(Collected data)
__________
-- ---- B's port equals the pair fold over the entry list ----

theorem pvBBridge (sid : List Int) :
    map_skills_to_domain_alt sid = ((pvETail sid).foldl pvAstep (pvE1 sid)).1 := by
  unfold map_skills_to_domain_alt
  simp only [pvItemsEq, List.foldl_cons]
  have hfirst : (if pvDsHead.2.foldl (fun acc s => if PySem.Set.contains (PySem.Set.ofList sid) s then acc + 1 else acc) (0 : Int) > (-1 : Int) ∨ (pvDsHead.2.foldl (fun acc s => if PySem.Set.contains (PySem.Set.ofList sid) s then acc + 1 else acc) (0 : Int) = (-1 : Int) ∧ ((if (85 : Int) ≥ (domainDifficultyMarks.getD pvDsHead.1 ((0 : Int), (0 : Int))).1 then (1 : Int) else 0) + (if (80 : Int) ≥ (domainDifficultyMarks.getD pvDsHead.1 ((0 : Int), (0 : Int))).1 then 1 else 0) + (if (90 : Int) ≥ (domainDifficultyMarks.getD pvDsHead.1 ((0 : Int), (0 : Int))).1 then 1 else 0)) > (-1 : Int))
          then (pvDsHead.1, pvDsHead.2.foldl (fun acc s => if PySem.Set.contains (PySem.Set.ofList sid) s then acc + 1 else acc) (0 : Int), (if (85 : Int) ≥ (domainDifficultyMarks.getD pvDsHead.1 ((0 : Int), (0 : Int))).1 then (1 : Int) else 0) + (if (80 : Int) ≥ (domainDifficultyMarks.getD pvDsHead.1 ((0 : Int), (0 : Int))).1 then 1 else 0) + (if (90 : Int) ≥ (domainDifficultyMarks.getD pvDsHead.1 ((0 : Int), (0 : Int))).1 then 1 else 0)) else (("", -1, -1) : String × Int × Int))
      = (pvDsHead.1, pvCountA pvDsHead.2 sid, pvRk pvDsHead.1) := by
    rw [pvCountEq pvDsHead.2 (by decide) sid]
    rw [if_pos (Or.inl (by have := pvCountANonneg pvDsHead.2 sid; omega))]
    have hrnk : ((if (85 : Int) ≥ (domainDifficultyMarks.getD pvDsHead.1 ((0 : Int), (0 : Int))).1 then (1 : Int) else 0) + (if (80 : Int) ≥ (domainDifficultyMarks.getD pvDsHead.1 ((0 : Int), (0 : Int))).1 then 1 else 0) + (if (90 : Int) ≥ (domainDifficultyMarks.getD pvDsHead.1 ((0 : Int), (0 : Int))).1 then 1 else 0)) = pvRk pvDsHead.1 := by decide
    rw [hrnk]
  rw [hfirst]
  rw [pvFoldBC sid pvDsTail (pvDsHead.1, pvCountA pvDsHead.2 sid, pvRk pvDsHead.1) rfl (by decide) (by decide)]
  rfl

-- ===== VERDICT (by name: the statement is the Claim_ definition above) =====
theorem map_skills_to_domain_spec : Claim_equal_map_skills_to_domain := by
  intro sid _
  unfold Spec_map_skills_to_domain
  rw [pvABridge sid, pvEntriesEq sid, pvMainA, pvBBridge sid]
__________
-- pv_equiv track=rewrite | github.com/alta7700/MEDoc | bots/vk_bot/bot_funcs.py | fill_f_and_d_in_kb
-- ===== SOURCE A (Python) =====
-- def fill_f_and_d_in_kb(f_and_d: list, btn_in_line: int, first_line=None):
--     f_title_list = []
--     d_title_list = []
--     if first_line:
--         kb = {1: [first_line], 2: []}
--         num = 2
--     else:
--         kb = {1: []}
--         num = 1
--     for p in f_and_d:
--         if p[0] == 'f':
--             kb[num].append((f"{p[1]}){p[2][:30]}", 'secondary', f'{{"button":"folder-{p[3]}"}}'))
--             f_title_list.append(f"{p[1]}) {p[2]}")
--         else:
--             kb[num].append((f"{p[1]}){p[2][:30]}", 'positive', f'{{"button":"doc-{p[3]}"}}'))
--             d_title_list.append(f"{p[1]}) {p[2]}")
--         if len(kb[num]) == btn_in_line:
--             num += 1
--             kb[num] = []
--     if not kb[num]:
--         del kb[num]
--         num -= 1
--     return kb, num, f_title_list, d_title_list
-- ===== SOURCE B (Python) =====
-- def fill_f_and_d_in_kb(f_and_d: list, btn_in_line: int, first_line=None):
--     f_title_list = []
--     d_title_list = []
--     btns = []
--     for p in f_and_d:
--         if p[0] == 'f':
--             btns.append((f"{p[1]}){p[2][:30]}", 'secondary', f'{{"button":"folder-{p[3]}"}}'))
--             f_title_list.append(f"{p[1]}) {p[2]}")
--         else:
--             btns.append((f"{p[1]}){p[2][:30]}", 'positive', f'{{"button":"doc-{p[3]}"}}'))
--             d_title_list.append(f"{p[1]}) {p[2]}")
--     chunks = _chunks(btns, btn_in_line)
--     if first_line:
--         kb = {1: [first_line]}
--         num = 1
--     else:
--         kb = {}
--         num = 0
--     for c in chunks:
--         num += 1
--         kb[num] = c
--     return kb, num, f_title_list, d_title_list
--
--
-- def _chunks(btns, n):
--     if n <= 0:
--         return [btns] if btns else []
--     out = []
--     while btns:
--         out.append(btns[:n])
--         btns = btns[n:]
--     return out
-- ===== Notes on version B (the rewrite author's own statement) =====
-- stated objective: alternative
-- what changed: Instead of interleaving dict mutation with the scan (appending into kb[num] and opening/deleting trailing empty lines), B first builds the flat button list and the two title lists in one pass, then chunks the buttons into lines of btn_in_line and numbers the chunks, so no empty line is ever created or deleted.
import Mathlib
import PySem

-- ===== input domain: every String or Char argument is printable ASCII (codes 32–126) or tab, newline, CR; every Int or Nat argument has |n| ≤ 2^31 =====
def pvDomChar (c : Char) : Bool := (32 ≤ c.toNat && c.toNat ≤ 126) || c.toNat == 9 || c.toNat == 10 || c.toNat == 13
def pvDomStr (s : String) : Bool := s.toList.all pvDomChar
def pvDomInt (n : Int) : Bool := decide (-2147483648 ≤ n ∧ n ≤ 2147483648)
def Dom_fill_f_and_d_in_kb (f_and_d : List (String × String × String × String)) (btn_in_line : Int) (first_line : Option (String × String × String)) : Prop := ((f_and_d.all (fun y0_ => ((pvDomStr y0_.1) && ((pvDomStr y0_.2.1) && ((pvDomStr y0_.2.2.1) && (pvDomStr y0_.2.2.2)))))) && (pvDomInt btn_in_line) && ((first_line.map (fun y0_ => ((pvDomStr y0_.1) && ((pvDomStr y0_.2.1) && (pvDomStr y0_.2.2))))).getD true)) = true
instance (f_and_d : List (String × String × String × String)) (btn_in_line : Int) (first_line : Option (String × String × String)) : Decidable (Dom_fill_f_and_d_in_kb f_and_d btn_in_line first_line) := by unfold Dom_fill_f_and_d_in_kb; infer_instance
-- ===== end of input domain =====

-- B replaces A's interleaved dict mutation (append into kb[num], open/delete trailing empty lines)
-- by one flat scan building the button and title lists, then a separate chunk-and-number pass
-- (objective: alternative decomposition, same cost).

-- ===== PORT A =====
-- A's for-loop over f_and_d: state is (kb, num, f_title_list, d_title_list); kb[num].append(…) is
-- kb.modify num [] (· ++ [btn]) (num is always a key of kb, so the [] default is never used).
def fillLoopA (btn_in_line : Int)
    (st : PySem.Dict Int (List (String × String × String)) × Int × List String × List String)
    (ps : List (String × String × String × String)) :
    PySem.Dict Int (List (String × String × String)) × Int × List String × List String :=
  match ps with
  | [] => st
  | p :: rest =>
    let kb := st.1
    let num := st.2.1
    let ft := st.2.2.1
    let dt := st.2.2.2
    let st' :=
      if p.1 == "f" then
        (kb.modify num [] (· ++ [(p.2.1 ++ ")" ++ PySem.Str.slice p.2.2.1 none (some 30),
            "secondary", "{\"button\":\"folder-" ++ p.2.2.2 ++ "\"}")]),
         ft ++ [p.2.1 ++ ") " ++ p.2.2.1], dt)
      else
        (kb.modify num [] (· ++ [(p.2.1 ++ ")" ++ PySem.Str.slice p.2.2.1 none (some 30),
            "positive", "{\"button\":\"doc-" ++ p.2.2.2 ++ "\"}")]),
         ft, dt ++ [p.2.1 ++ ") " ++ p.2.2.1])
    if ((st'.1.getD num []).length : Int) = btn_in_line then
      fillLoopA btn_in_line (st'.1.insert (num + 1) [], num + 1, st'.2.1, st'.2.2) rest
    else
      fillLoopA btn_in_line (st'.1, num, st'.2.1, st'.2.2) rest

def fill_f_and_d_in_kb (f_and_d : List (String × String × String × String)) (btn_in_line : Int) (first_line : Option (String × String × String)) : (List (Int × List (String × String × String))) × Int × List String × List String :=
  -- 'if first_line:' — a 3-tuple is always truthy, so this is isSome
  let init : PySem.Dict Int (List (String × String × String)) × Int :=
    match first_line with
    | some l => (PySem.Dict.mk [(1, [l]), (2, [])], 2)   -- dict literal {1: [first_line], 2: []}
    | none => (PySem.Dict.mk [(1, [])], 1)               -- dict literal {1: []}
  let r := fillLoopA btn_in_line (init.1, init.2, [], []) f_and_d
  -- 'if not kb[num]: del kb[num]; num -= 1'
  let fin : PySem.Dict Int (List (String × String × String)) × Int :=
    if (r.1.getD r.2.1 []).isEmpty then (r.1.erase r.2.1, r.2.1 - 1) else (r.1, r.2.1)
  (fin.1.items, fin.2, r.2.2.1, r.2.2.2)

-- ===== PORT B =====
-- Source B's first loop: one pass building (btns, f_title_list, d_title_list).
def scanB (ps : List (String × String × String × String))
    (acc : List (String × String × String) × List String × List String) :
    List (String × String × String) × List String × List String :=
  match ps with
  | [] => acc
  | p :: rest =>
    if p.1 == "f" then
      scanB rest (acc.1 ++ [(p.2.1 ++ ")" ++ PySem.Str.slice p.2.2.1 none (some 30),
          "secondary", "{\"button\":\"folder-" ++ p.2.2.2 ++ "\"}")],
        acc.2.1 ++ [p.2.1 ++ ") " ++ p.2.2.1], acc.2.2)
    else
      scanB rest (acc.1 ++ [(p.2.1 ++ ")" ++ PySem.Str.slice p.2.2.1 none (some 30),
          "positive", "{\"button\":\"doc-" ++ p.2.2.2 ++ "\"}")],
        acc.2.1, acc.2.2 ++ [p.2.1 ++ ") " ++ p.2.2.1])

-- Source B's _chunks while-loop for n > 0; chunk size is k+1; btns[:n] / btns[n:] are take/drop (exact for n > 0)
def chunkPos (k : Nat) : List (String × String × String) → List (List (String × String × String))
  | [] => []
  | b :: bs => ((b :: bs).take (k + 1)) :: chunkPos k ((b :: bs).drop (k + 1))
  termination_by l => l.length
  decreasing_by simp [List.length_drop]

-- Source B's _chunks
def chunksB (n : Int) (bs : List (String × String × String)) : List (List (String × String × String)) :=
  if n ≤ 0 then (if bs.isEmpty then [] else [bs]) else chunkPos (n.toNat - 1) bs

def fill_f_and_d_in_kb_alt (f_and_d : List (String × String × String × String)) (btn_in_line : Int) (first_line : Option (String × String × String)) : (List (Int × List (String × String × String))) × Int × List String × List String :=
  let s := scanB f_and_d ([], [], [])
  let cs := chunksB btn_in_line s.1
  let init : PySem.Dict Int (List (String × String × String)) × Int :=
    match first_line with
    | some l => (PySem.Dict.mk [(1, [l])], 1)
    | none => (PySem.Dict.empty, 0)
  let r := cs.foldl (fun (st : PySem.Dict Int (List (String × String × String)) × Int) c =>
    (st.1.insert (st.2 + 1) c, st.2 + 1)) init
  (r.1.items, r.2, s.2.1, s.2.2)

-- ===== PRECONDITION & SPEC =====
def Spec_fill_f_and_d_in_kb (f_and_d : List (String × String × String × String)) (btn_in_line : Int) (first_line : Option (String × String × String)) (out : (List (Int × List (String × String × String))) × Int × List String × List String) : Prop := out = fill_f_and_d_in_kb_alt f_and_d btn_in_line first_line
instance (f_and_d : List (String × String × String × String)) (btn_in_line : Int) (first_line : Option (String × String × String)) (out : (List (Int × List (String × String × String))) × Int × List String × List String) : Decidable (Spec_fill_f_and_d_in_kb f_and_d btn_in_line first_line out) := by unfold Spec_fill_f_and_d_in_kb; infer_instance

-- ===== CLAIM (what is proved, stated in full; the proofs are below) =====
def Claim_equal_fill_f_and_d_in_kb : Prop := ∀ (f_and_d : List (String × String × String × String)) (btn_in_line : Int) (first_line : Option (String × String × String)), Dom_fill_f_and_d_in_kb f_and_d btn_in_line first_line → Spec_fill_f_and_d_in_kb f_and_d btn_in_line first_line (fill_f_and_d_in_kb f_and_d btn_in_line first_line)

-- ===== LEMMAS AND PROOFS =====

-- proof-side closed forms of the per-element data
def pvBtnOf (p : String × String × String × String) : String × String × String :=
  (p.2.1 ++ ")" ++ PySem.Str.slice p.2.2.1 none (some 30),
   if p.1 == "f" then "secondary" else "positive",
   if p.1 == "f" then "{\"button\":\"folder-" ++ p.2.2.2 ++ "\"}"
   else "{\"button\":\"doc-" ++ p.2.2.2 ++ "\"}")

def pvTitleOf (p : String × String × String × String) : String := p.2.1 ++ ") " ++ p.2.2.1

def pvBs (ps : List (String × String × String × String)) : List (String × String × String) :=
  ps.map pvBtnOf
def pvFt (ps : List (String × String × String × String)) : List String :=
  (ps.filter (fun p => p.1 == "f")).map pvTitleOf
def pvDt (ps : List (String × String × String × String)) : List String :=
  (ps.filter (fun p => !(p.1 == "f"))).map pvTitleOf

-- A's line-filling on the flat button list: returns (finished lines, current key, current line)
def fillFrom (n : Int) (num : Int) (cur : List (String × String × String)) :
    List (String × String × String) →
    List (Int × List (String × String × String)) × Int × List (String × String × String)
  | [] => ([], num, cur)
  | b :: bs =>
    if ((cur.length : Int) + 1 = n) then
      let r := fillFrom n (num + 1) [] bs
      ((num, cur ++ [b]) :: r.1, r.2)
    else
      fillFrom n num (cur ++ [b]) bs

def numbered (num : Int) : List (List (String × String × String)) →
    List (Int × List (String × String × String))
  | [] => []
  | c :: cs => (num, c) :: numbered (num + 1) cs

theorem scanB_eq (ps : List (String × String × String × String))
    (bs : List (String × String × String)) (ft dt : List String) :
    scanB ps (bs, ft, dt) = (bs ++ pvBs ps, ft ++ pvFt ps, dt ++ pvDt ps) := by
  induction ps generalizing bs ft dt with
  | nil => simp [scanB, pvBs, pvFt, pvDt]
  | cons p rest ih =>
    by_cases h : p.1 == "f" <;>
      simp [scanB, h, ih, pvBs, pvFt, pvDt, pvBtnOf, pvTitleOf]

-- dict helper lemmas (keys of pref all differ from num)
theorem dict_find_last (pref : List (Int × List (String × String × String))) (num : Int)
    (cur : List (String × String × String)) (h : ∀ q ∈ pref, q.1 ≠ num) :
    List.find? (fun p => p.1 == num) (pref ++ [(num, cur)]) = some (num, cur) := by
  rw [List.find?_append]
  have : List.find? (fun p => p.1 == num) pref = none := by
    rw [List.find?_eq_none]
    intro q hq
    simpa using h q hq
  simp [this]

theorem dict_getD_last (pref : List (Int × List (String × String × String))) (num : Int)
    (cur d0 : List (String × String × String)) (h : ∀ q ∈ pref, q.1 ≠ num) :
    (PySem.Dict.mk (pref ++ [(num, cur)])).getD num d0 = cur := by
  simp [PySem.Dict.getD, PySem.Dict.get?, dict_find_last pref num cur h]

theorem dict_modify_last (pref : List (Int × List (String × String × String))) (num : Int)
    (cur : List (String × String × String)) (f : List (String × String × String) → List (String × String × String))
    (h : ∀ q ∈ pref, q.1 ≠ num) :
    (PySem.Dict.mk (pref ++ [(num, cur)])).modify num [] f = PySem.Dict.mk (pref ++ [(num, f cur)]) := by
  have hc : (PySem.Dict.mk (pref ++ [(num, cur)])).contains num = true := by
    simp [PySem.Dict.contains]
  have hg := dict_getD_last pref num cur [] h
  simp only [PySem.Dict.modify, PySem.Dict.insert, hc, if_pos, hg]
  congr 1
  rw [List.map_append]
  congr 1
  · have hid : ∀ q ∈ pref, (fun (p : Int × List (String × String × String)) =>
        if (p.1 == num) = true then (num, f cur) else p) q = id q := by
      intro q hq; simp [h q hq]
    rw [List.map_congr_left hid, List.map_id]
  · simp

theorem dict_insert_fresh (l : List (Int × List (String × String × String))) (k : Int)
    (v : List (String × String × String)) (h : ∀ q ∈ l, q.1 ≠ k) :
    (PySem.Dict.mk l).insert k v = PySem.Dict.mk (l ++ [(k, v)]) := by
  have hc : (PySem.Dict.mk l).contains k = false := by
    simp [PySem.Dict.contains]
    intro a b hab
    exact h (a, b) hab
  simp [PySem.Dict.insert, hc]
__________
■ **PROBLEM DESCRIPTION**:
Among the records above, find each line holding the string "trailing" and pull it out.

■ **SOLUTION**:
-- what changed: Instead of interleaving dict mutation with the scan (appending into kb[num] and opening/deleting trailing empty lines), B first builds the flat button list and the two title lists in one pass, then chunks the buttons into lines of btn_in_line and numbers the chunks, so no empty line is ever created or deleted.
-- B replaces A's interleaved dict mutation (append into kb[num], open/delete trailing empty lines)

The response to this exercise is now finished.